A Sociological Autobiography: 48 – The 1990s Ledger

By | July 22, 2015

The 1990s was the last decade that I did not feel under undue institutional pressure to ‘perform’. If only I had known! Of course performing is a contested concept, although management seems since to have broken away and established a clear lead, maybe even lapping us workers. How did I fare in the last decade of the twentieth century? Well, I brought in next to no income, nor did I want to. What about publications?

The facts are as bald as I have been since my mid-30s. What about those books that only a confirmed loser in a medical school expends energy on? 1991 and 1997 witnessed two more editions of Sociology as Applied to Medicine, which I continued and continue to appraise as a more than worthy project. In 1993 Annette and I published Menstrual Disorders, a report of a study I engaged with as a pilot investigation and Annette took over, resurrected, polished and made worthwhile. In 1997 this same marital union delivered an edited volume called Rethinking Prostitution. I was later told by an ITV producer that a sex worker he spoke to regarded it as her ‘bible’, which I took as a high compliment. What I remain proud of is its respect for sex workers, advocacy of ‘decriminalization’ and its inclusionary philosophy. We invited the English Collective of Prostitutes to write a chapter (not that this leaves us in credit, just redresses prior imbalances a tad). It was exciting to talk to Niki Adams, and apparently innovative to include Nancy Lopez’ chapter. The other volume from the 1990s was Modernity, Health and Medicine, which I edited with Paul Higgs in 1998 and which contained a chapter our joint chapter on class that I have already remarked on.

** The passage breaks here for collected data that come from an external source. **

-- pv_equiv track=rewrite | github.com/diogo2m/commips | commips/__main__.py | instruction_code_to_hex
-- ===== SOURCE A (Python) =====
-- def instruction_code_to_hex(code: list) -> list:
--
--     operations = {
--         "ADD": 1,
--         "ADDI": 2,
--         "SUB": 3,
--         "SUBI": 4,
--         "MULT": 5,
--         "MULTI": 6,
--         "AND": 7,
--         "ANDI": 8,
--         "OR": 9,
--         "ORI": 10,
--         "NOR": 11,
--         "NORI": 12,
--         "XOR": 13,
--         "XORI": 14,
--         "LW": 15,
--         "LWI": 16,
--         "SW": 17,
--         "SWI": 18,
--         "J": 19,
--         "JI": 20,
--         "JZ": 21,
--         "JZI": 22,
--     }
--
--     memory_address = 0
--
--     registers = {}
--     new_code = []
--
--     for line in code:
--         new_line = ""
--         line = line.split(" ")
--         new_line += hex(operations[line[0]])
--         for word in line[1:]:
--             if word:
--                 if word[0] == '$':
--                     if word not in registers:
--                         registers[word] = memory_address
--                         memory_address += 1
--                     new_line += f' {hex(registers[word])}'
--                 elif word[0] == "#":
--                     new_line += f' {hex(int(word[1:].rsplit(",")[0]))}'
--
--         new_code.append(new_line)
--
--     return new_code
-- ===== SOURCE B (Python) =====
-- def instruction_code_to_hex(code: list) -> list:
--
--     operations = {
--         "ADD": 1, "ADDI": 2, "SUB": 3, "SUBI": 4, "MULT": 5, "MULTI": 6,
--         "AND": 7, "ANDI": 8, "OR": 9, "ORI": 10, "NOR": 11, "NORI": 12,
--         "XOR": 13, "XORI": 14, "LW": 15, "LWI": 16, "SW": 17, "SWI": 18,
--         "J": 19, "JI": 20, "JZ": 21, "JZI": 22,
--     }
--
--     # pass 1: build the full register symbol table in first-seen order
--     registers = {}
--     for line in code:
--         for word in line.split(" ")[1:]:
--             if word and word[0] == '$' and word not in registers:
--                 registers[word] = len(registers)
--
--     # pass 2: encode each line against the frozen table
--     def encode(line):
--         words = line.split(" ")
--         parts = [hex(operations[words[0]])]
--         for word in words[1:]:
--             if word:
--                 if word[0] == '$':
--                     parts.append(hex(registers[word]))
--                 elif word[0] == '#':
--                     parts.append(hex(int(word[1:].rsplit(",")[0])))
--         return " ".join(parts)
--
--     return [encode(line) for line in code]
-- ===== Notes on version B (the rewrite author's own statement) =====
-- stated objective: alternative
-- what changed: A fuses register-table construction and encoding in one pass with interleaved mutable state; B first builds the complete register symbol table in a separate pass (address = table size at first sight) and then encodes every line against the frozen table, collecting hex parts per line and joining them, returning the list via a map over the lines.
import Mathlib
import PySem
-- pv_equiv track=rewrite | github.com/bernatbellmunt/ironh_project1 | src/cleaning.py | create_season
-- ===== SOURCE A (Python) =====
-- def create_season (hemis,month):
--     season_list = []
--     list_hemis = list(hemis)
--     list_month = list(month)
--
--     for h,m in zip(list_hemis,list_month):
--         if h == "NORTH":
--             if m in range(1,4):
--                 season_list.append("WINTER")
--             elif m in range(4,7):
--                 season_list.append("SPRING")
--             elif m in range(7,10):
--                 season_list.append("SUMMER")
--             elif m in range(10,13):
--                 season_list.append("AUTUMN")
--             else:
--                 season_list.append("NOT DEFINED")
--
--         elif h == "SOUTH":
--             if m in range(1,4):
--                 season_list.append("SUMMER")
--             elif m in range(4,7):
--                 season_list.append("AUTUMN")
--             elif m in range(7,10):
--                 season_list.append("WINTER")
--             elif m in range(10,13):
--                 season_list.append("SPRING")
--             else:
--                 season_list.append("NOT DEFINED")
--     return season_list
-- ===== SOURCE B (Python) =====
-- _SEASONS = ("WINTER", "SPRING", "SUMMER", "AUTUMN")
--
--
-- def create_season(hemis, month):
--     out = []
--     for h, m in zip(hemis, month):
--         if h == "NORTH":
--             off = 0
--         elif h == "SOUTH":
--             off = 2
--         else:
--             continue
--         if 1 <= m <= 12:
--             out.append(_SEASONS[((m - 1) // 3 + off) % 4])
--         else:
--             out.append("NOT DEFINED")
--     return out
-- ===== Notes on version B (the rewrite author's own statement) =====
-- stated objective: alternative
-- what changed: A's two four-branch range ladders are replaced by closed-form arithmetic: after a 1<=m<=12 validity check the season is computed as SEASONS[((m-1)//3 + offset) % 4] with hemisphere offset 0 (NORTH) / 2 (SOUTH), keeping A's skip of unknown hemispheres.
import Mathlib
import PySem

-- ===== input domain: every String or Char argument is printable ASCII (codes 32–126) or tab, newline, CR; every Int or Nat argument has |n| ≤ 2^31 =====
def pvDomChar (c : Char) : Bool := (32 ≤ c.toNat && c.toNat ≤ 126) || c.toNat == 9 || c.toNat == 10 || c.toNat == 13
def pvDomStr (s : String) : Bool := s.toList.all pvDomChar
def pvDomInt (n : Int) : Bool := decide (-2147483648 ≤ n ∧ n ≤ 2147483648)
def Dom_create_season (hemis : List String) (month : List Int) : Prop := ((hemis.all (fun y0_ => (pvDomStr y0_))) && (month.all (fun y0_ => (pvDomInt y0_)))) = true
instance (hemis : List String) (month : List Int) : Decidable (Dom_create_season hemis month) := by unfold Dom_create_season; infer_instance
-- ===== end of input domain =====

-- B replaces A's two four-branch range ladders by closed-form arithmetic: season index
-- ((m-1)//3 + hemisphere offset) % 4 into a 4-element season list (objective: alternative; not faster).

-- ===== PORT A =====
-- the loop body of A's for-loop (branches in A's order)
def stepA (season_list : List String) (hm : String × Int) : List String :=
  if hm.1 = "NORTH" then
    if 1 ≤ hm.2 ∧ hm.2 < 4 then season_list ++ ["WINTER"]
    else if 4 ≤ hm.2 ∧ hm.2 < 7 then season_list ++ ["SPRING"]
    else if 7 ≤ hm.2 ∧ hm.2 < 10 then season_list ++ ["SUMMER"]
    else if 10 ≤ hm.2 ∧ hm.2 < 13 then season_list ++ ["AUTUMN"]
    else season_list ++ ["NOT DEFINED"]
  else if hm.1 = "SOUTH" then
    if 1 ≤ hm.2 ∧ hm.2 < 4 then season_list ++ ["SUMMER"]
    else if 4 ≤ hm.2 ∧ hm.2 < 7 then season_list ++ ["AUTUMN"]
    else if 7 ≤ hm.2 ∧ hm.2 < 10 then season_list ++ ["WINTER"]
    else if 10 ≤ hm.2 ∧ hm.2 < 13 then season_list ++ ["SPRING"]
    else season_list ++ ["NOT DEFINED"]
  else season_list

def create_season (hemis : List String) (month : List Int) : List String :=
  (List.zip hemis month).foldl stepA []

-- ===== PORT B =====
def SEASONS : List String := ["WINTER", "SPRING", "SUMMER", "AUTUMN"]

-- the loop body of Source B's for-loop: hemisphere offset, then arithmetic season index
def stepB (out : List String) (hm : String × Int) : List String :=
  match (if hm.1 = "NORTH" then some (0 : Int)
         else if hm.1 = "SOUTH" then some 2 else none) with
  | none => out            -- 'continue'
  | some off =>
    if 1 ≤ hm.2 ∧ hm.2 ≤ 12 then
      -- _SEASONS[((m - 1) // 3 + off) % 4]; the index is provably in 0..3, pyGet? is some
      out ++ (PySem.List.pyGet? SEASONS
        (PySem.Int.mod (PySem.Int.floordiv (hm.2 - 1) 3 + off) 4)).toList
    else out ++ ["NOT DEFINED"]

def create_season_alt (hemis : List String) (month : List Int) : List String :=
  (List.zip hemis month).foldl stepB []

-- ===== PRECONDITION & SPEC =====
def Spec_create_season (hemis : List String) (month : List Int) (out : List String) : Prop := out = create_season_alt hemis month
instance (hemis : List String) (month : List Int) (out : List String) : Decidable (Spec_create_season hemis month out) := by unfold Spec_create_season; infer_instance

-- ===== CLAIM =====
def Claim_equal_create_season : Prop := ∀ (hemis : List String) (month : List Int), Dom_create_season hemis month → Spec_create_season hemis month (create_season hemis month)

-- ===== LEMMAS AND PROOFS =====

theorem stepB_season (out : List String) (h : String) (m : Int) (off : Int)
    (hoff : (if h = "NORTH" then some (0 : Int)
             else if h = "SOUTH" then some 2 else none) = some off)
    (hm : 1 ≤ m ∧ m ≤ 12) :
    stepB out (h, m) = out ++ (PySem.List.pyGet? SEASONS
      (PySem.Int.mod (PySem.Int.floordiv (m - 1) 3 + off) 4)).toList := by
  simp [stepB, hoff, hm]

theorem step_eq (acc : List String) (hm : String × Int) :
    stepA acc hm = stepB acc hm := by
  obtain ⟨h, m⟩ := hm
  by_cases hn : h = "NORTH"
  · subst hn
    by_cases hr : 1 ≤ m ∧ m ≤ 12
    · rw [stepB_season acc _ m 0 (by simp) hr]
      obtain ⟨hl, hu⟩ := hr
      interval_cases m <;> (norm_num [stepA]; rfl)
    · simp only [stepA, stepB, if_neg hr]
      split_ifs <;> first | rfl | omega
  · by_cases hs : h = "SOUTH"
    · subst hs
      by_cases hr : 1 ≤ m ∧ m ≤ 12
      · rw [stepB_season acc _ m 2 (by simp [hn]) hr]
        obtain ⟨hl, hu⟩ := hr
        interval_cases m <;> (norm_num [stepA]; rfl)
      · simp only [stepA, stepB, if_neg hn, if_neg hr]
        split_ifs <;> first | rfl | omega
    · simp [stepA, stepB, hn, hs]

-- ===== VERDICT =====
theorem create_season_spec : Claim_equal_create_season := by
  intro hemis month _
  unfold Spec_create_season create_season create_season_alt
  have hf : stepA = stepB := funext fun a => funext fun x => step_eq a x
  rw [hf]
-- the two components of splitOn without fuel/accumulators
def pvSpl : List Char → List Char × List (List Char)
  | [] => ([], [])
  | c :: rest =>
    if pvSEP.isPrefixOf (c :: rest) then
      ([], (pvSpl ((c :: rest).drop 6)).1 :: (pvSpl ((c :: rest).drop 6)).2)
    else ((c :: (pvSpl rest).1), (pvSpl rest).2)
termination_by t => t.length
decreasing_by
  · simp
  · simp

theorem pv_go_spec (n : Nat) :
    ∀ (l : List Char), l.length ≤ n → ∀ (fuel : Nat) (cur : List Char) (acc : List (List Char)),
    l.length < fuel →
    PySem.Chars.splitOn.go pvSEP fuel l cur acc
      = acc.reverse ++ (cur.reverse ++ (pvSpl l).1) :: (pvSpl l).2 := by
  induction n with
  | zero =>
    intro l hl fuel cur acc hfuel
    have hl0 : l = [] := List.eq_nil_of_length_eq_zero (by omega)
    subst hl0
    cases fuel with
    | zero => simp at hfuel
    | succ fuel =>
      rw [PySem.Chars.splitOn.go] <;> simp [pvSpl]
  | succ n ih =>
    intro l hl fuel cur acc hfuel
    cases fuel with
    | zero => omega
    | succ fuel =>
      cases l with
      | nil =>
        rw [PySem.Chars.splitOn.go] <;> simp [pvSpl]
      | cons c rest =>
        rw [PySem.Chars.splitOn.go]
        by_cases hp : pvSEP.isPrefixOf (c :: rest)
        · simp only [hp, if_true, pvSEP_len]
          have hlen : ((c :: rest).drop 6).length ≤ n := by
            simp only [List.length_drop, List.length_cons]
            simp only [List.length_cons] at hl
            omega
          rw [ih _ hlen fuel [] (cur.reverse :: acc)
                (by simp only [List.length_drop, List.length_cons]
                    simp only [List.length_cons] at hfuel
                    omega)]
          rw [pvSpl]
          simp [hp]
        · simp only [hp, if_false, Bool.false_eq_true]
          have hlen : rest.length ≤ n := by
            simp only [List.length_cons] at hl; omega
          rw [ih rest hlen fuel (c :: cur) acc
                (by simp only [List.length_cons] at hfuel; omega)]
          rw [pvSpl]
          simp [hp]

theorem pv_splitOn_eq (t : List Char) :
    PySem.Chars.splitOn t pvSEP = (pvSpl t).1 :: (pvSpl t).2 := by
  show PySem.Chars.splitOn.go pvSEP (t.length + 1) t [] [] = _
  rw [pv_go_spec t.length t le_rfl (t.length + 1) [] [] (by omega)]
  simp
-- pv_equiv track=rewrite | github.com/mathispesai/IndIngUgent | informatica/Python/spiegelwoord.py | is_spiegelwoord
-- ===== SOURCE A (Python) =====
-- def is_spiegelwoord(woord: str) -> bool:
--     voorwaarde = False
--     tellen = 0
--     for letter in woord:
--         if letter in "BCDEHIKOX":
--             tellen += 1
--     if tellen == len(woord):
--         voorwaarde = True
--     return voorwaarde
-- ===== SOURCE B (Python) =====
-- def is_spiegelwoord(woord: str) -> bool:
--     if woord == "":
--         return True
--     if woord[0] not in "BCDEHIKOX":
--         return False
--     return is_spiegelwoord(woord[1:])
-- ===== Notes on version B (the rewrite author's own statement) =====
-- stated objective: alternative
-- what changed: Replaced the full counting pass (count matching letters, then compare the count with the length) by a short-circuiting structural recursion that returns False at the first non-mirror letter and True on the empty string.
import Mathlib
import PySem

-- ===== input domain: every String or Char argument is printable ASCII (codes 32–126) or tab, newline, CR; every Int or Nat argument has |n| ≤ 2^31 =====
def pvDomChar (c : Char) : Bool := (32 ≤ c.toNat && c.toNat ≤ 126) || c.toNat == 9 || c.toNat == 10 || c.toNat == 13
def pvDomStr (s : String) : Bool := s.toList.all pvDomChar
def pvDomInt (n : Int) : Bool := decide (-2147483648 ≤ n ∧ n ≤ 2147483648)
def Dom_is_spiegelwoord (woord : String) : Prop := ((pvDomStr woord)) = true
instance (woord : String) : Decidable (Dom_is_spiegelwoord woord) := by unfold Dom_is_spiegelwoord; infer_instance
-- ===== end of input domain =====

-- B replaces A's count-then-compare-to-length pass by a short-circuiting recursion (objective: alternative).

-- ===== PORT A =====
def is_spiegelwoord (woord : String) : Bool :=
  let voorwaarde := false
  let tellen : Int :=
    woord.toList.foldl (fun tellen letter =>
      if "BCDEHIKOX".toList.contains letter then tellen + 1 else tellen) 0
  let voorwaarde := if tellen = PySem.Str.len woord then true else voorwaarde
  voorwaarde

-- ===== PORT B =====
-- recursion on the character list mirrors Source B recursing on woord[1:]
def is_spiegelwoord_alt_go : List Char → Bool
  | [] => true
  | c :: cs => if ¬ ("BCDEHIKOX".toList.contains c) then false else is_spiegelwoord_alt_go cs

def is_spiegelwoord_alt (woord : String) : Bool :=
  is_spiegelwoord_alt_go woord.toList

-- ===== PRECONDITION & SPEC =====
def Spec_is_spiegelwoord (woord : String) (out : Bool) : Prop := out = is_spiegelwoord_alt woord
instance (woord : String) (out : Bool) : Decidable (Spec_is_spiegelwoord woord out) := by unfold Spec_is_spiegelwoord; infer_instance

-- ===== CLAIM (what is proved, stated in full; the proofs are below) =====
def Claim_equal_is_spiegelwoord : Prop := ∀ (woord : String), Dom_is_spiegelwoord woord → Spec_is_spiegelwoord woord (is_spiegelwoord woord)

-- ===== LEMMAS AND PROOFS =====
theorem pv_count_fold (p : Char → Bool) (l : List Char) (k : Int) :
    l.foldl (fun t c => if p c then t + 1 else t) k = k + (l.countP p : Int) := by
  induction l generalizing k with
  | nil => simp
  | cons c cs ih =>
    simp only [List.foldl_cons, List.countP_cons, ih]
    by_cases h : p c
    · simp [h]; omega
    · simp [h]

theorem pv_A_iff (woord : String) :
    is_spiegelwoord woord = true ↔ ∀ c ∈ woord.toList, "BCDEHIKOX".toList.contains c := by
  unfold is_spiegelwoord
  simp only [pv_count_fold, zero_add, PySem.Str.len_eq]
  split_ifs with hif
  · simp only [true_iff]
    intro c hc
    have hnat : woord.toList.countP (fun c => "BCDEHIKOX".toList.contains c) = woord.toList.length := by
      exact_mod_cast hif
    exact List.countP_eq_length.mp hnat c hc
  · simp only [false_iff]
    intro h
    exact hif (by exact_mod_cast List.countP_eq_length.mpr h)

theorem pv_B_go_iff (l : List Char) :
    is_spiegelwoord_alt_go l = true ↔ ∀ c ∈ l, "BCDEHIKOX".toList.contains c := by
  induction l with
  | nil => simp [is_spiegelwoord_alt_go]
  | cons c cs ih =>
    simp only [is_spiegelwoord_alt_go, List.forall_mem_cons]
    by_cases h : ("BCDEHIKOX".toList.contains c) = true
    · rw [if_neg (not_not_intro h), ih]
      exact ⟨fun hall => ⟨h, hall⟩, fun hp => hp.2⟩
    · rw [if_pos h]
      simp only [Bool.false_eq_true, false_iff]
      exact fun hp => h hp.1

-- ===== VERDICT (by name: the statement is the Claim_ definition above) =====
theorem is_spiegelwoord_spec : Claim_equal_is_spiegelwoord := by
  intro woord _
  unfold Spec_is_spiegelwoord
  by_cases hA : is_spiegelwoord woord = true
  · rw [hA]
    exact ((pv_B_go_iff woord.toList).mpr ((pv_A_iff woord).mp hA)).symm
  · have hB : is_spiegelwoord_alt woord ≠ true :=
      fun hb => hA ((pv_A_iff woord).mpr ((pv_B_go_iff woord.toList).mp hb))
    simp only [Bool.not_eq_true] at hA hB
    rw [hA, hB]
def count_paths_with_special_fields (n : Int) (m : Int) (k : Int) (special_fields : List (Int × Int)) : List Int :=
  let M : Int := 1000007
  let special := pvMkSpecial n m special_fields
  let dp : List (List (List Int)) :=
    (PySem.List.pyRange 0 n 1).map (fun _ =>
      (PySem.List.pyRange 0 m 1).map (fun _ =>
        (PySem.List.pyRange 0 (k + 1) 1).map (fun _ => (0 : Int))))
  -- base cases for the first row
  let dp := (PySem.List.pyRange 0 (k + 1) 1).foldl (fun dp kv =>
      ((PySem.List.pyRange 0 m 1).foldl (fun (st : Int × List (List (List Int))) j =>
          let sc := if pvGet2B special 0 j then st.1 + 1 else st.1
          (sc, if sc ≤ kv then pvSet3 st.2 0 j kv 1 else st.2))
        ((0 : Int), dp)).2) dp
  -- base cases for the first column
  let dp := (PySem.List.pyRange 0 (k + 1) 1).foldl (fun dp kv =>
      ((PySem.List.pyRange 0 n 1).foldl (fun (st : Int × List (List (List Int))) i =>
          let sc := if pvGet2B special i 0 then st.1 + 1 else st.1
          (sc, if sc ≤ kv then pvSet3 st.2 i 0 kv 1 else st.2))
        ((0 : Int), dp)).2) dp
  -- fill the DP table
  let dp := (PySem.List.pyRange 1 n 1).foldl (fun dp i =>
      (PySem.List.pyRange 1 m 1).foldl (fun dp j =>
        (PySem.List.pyRange 0 (k + 1) 1).foldl (fun dp kv =>
          if ¬ pvGet2B special i j then
            pvSet3 dp i j kv (PySem.Int.mod (pvGet3 dp (i - 1) j kv + pvGet3 dp i (j - 1) kv) M)
          else if kv > 0 then
            pvSet3 dp i j kv
              (PySem.Int.mod (pvGet3 dp (i - 1) j (kv - 1) + pvGet3 dp i (j - 1) (kv - 1)) M)
          else dp) dp) dp) dp
  -- calculate the final answer
  let ans : List Int := List.replicate (k + 1).toNat (0 : Int)
  let ans := PySem.List.pySetD ans 0 (pvGet3 dp (n - 1) (m - 1) 0)
  let ans := (PySem.List.pyRange 1 (k + 1) 1).foldl (fun a kv =>
      PySem.List.pySetD a kv
        (PySem.Int.mod (pvGet3 dp (n - 1) (m - 1) kv - pvGet3 dp (n - 1) (m - 1) (kv - 1)) M)) ans
  ans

So I was in credit with books, although medical schools regarded books then, and still regard them now, as optional extras of little more interest than hobbies like philately or collecting train numbers. I also provided 16 book chapters (plus a further seven in the two issues of our textbook). What about the raw meet of peer review papers? The figure comes out at 18, or nearly two annually. A couple in the Lancet and the British Medical Journal impressed my clinical colleagues but meant little to me. There were papers too in Sociology of Health and Illness and Social Science and Medicine. It is maybe two papers in Sociology, however, that in hindsight please me most. The first, in 1996, was on a Habermasian definition of what it is – and must be – to do sociology, and I have mentioned it before, It is an argument rarely cited (although George Ritzer references it now and again and it was included in a US collection on philosophy/theory/methods), but it is one I still hold to. Sociology (or Burawoy’s professional sociology at least) is – must be – a form of communicative action oriented to justice and solidarity. In other words its rationale and goal is – must be – lifeworld rationalization. I also suggested, if I may say so presciently, that there exists a growing tendency among academic sociologists to act strategically rather than communicatively, that is, to allow our agendas to be set for us, ultimately by vested interests. This is understandable, if less so for us baby boomers than for our pressurized successors; but it makes for a ‘taming’ of our disciplinary engagement. The second Sociology paper, co-authored with Paul Higgs, represented my first excursion into the health inequalities field. It paved the way for the greedy bastards hypothesis (GBH).

Reflecting back, what kind and quality of output can be attributed to me during the 1990s? Was I in credit or debit in 2000? In my defense I can claim that quantity has never struck me as a plausible route to a convincing criterion of achievement. It strikes me as self-evident that academics can attract heavy research funding and publish in high-impact journals and contribute next to nothing either to their parent discipline or to the public sphere: retire institutionally rewarded and celebrated, even acknowledged in Britain’s political honours system, and be forgotten a month later. I could name a few. It seems sad to me that on entering the 21st century ‘quantification’ has appealed so readily to those tempted or pushed into ‘measuring’ accomplishment. Metrics are all! I might add that there seem to be plenty of university managers who are content to be well paid to be strategic (‘someone’s got to do it’); these managers are complicit in the neo-liberalization of our universities and the taming of sociologists (and of course our colleagues from other disciplines). I was at least onto this in 1996.

What Paul Higgs and I argued in our Sociology paper in 1999 was that sociological research on health inequalities must be set in a macro-social context (epidemiologists can do what they want). Dialecticians, as I would now insist, would stress the relevance of ‘totalisation’. In other words sociologists cannot – must not – address the putative causal efficacy for health status and longevity of a spectrum of factors from income inequality on the one hand to risk behaviours like smoking on the other without embracing and taking account of the structural and cultural positions and contexts in which people find themselves and which constrain more than they enable their actions.

Back to the 1990s ledger. A book every three years, and knocking on two chapters and peer-review papers per annum. What! Decline to play the game. It’s irrelevant isn’t it? What matters is what this limited output amounted to, and this is not for me to judge.